===== Data records =====

lemma pv_canon_mem (av : List String) (pns : List String) :
    ∀ (i : Int) (seenKeys : List String) (p : Int × String),
    p ∈ pvCanon av pns i seenKeys ↔
      (pvRankOf pns i (PySem.Str.lower p.2) = some p.1 ∧ PySem.Str.lower p.2 ∉ seenKeys ∧
       av.find? (fun x => PySem.Str.lower x == PySem.Str.lower p.2) = some p.2) := by
  induction pns with
  | nil => intro i sk p; simp [pvCanon, pvRankOf]
  | cons pn t ih =>
      intro i sk p
      rw [pvRankOf]
      by_cases hm : pn ∈ sk
      · rw [pvCanon_cons_skip av pn t i sk hm, ih]
        by_cases hpk : pn = PySem.Str.lower p.2
        · rw [if_pos hpk]
          constructor
          · rintro ⟨-, h2, -⟩
            exact absurd (hpk ▸ hm) h2
          · rintro ⟨-, h2, -⟩
            exact absurd (hpk ▸ hm) h2
        · rw [if_neg hpk]
      · by_cases hpk : pn = PySem.Str.lower p.2
        · rw [if_pos hpk]
          cases hf : List.find? (fun x => PySem.Str.lower x == pn) av with
          | some h =>
              rw [pvCanon_cons_some av pn t i sk h hm hf]
              simp only [List.mem_cons]
              constructor
              · rintro (hp | hp)
                · have hp1 : p.1 = i := by cases hp; rfl
                  have hp2 : p.2 = h := by cases hp; rfl
                  refine ⟨by rw [hp1], hpk ▸ hm, ?_⟩
                  rw [← hpk, hf, hp2]
                · have := ((ih (i + 1) (sk ++ [pn]) p).1 hp).2.1
                  exact absurd (by simp [hpk]) this
              · rintro ⟨h1, h2, h3⟩
                rw [← hpk, hf] at h3
                have hp2 : p.2 = h := by cases h3; rfl
                have hp1 : p.1 = i := by cases h1; rfl
                left
                cases p
                simp_all
          | none =>
              rw [pvCanon_cons_none av pn t i sk hm hf]
              constructor
              · intro hp
                have := ((ih (i + 1) (sk ++ [pn]) p).1 hp).2.1
                exact absurd (by simp [hpk]) this
              · rintro ⟨-, -, h3⟩
                rw [← hpk, hf] at h3
                simp at h3
        · rw [if_neg hpk]
          cases hf : List.find? (fun x => PySem.Str.lower x == pn) av with
          | some h =>
              rw [pvCanon_cons_some av pn t i sk h hm hf]
              simp only [List.mem_cons]
              rw [ih]
              constructor
              · rintro (hp | ⟨h1, h2, h3⟩)
                · exfalso
                  have hkey : PySem.Str.lower h = pn := by simpa using List.find?_some hf
                  have hp2 : p.2 = h := by cases hp; rfl
                  exact hpk (by rw [← hkey, hp2])
                · exact ⟨h1, fun hmem => h2 (by simp [hmem]), h3⟩
              · rintro ⟨h1, h2, h3⟩
                right
                refine ⟨h1, fun hmem => ?_, h3⟩
                rcases List.mem_append.mp hmem with h4 | h4
                · exact h2 h4
                · have h5 : PySem.Str.lower p.2 = pn := by simpa using h4
                  exact hpk h5.symm
          | none =>
              rw [pvCanon_cons_none av pn t i sk hm hf, ih]
              constructor
              · rintro ⟨h1, h2, h3⟩
                exact ⟨h1, fun hmem => h2 (by simp [hmem]), h3⟩
              · rintro ⟨h1, h2, h3⟩
                refine ⟨h1, fun hmem => ?_, h3⟩
                rcases List.mem_append.mp hmem with h4 | h4
                · exact h2 h4
                · have h5 : PySem.Str.lower p.2 = pn := by simpa using h4
                  exact hpk h5.symm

=====

▶ Problem
Search the preceding listing for "pvRankOf", then copy every line that holds it.

▶ Exercise output
      (pvRankOf pns i (PySem.Str.lower p.2) = some p.1 ∧ PySem.Str.lower p.2 ∉ seenKeys ∧
  | nil => intro i sk p; simp [pvCanon, pvRankOf]
      rw [pvRankOf]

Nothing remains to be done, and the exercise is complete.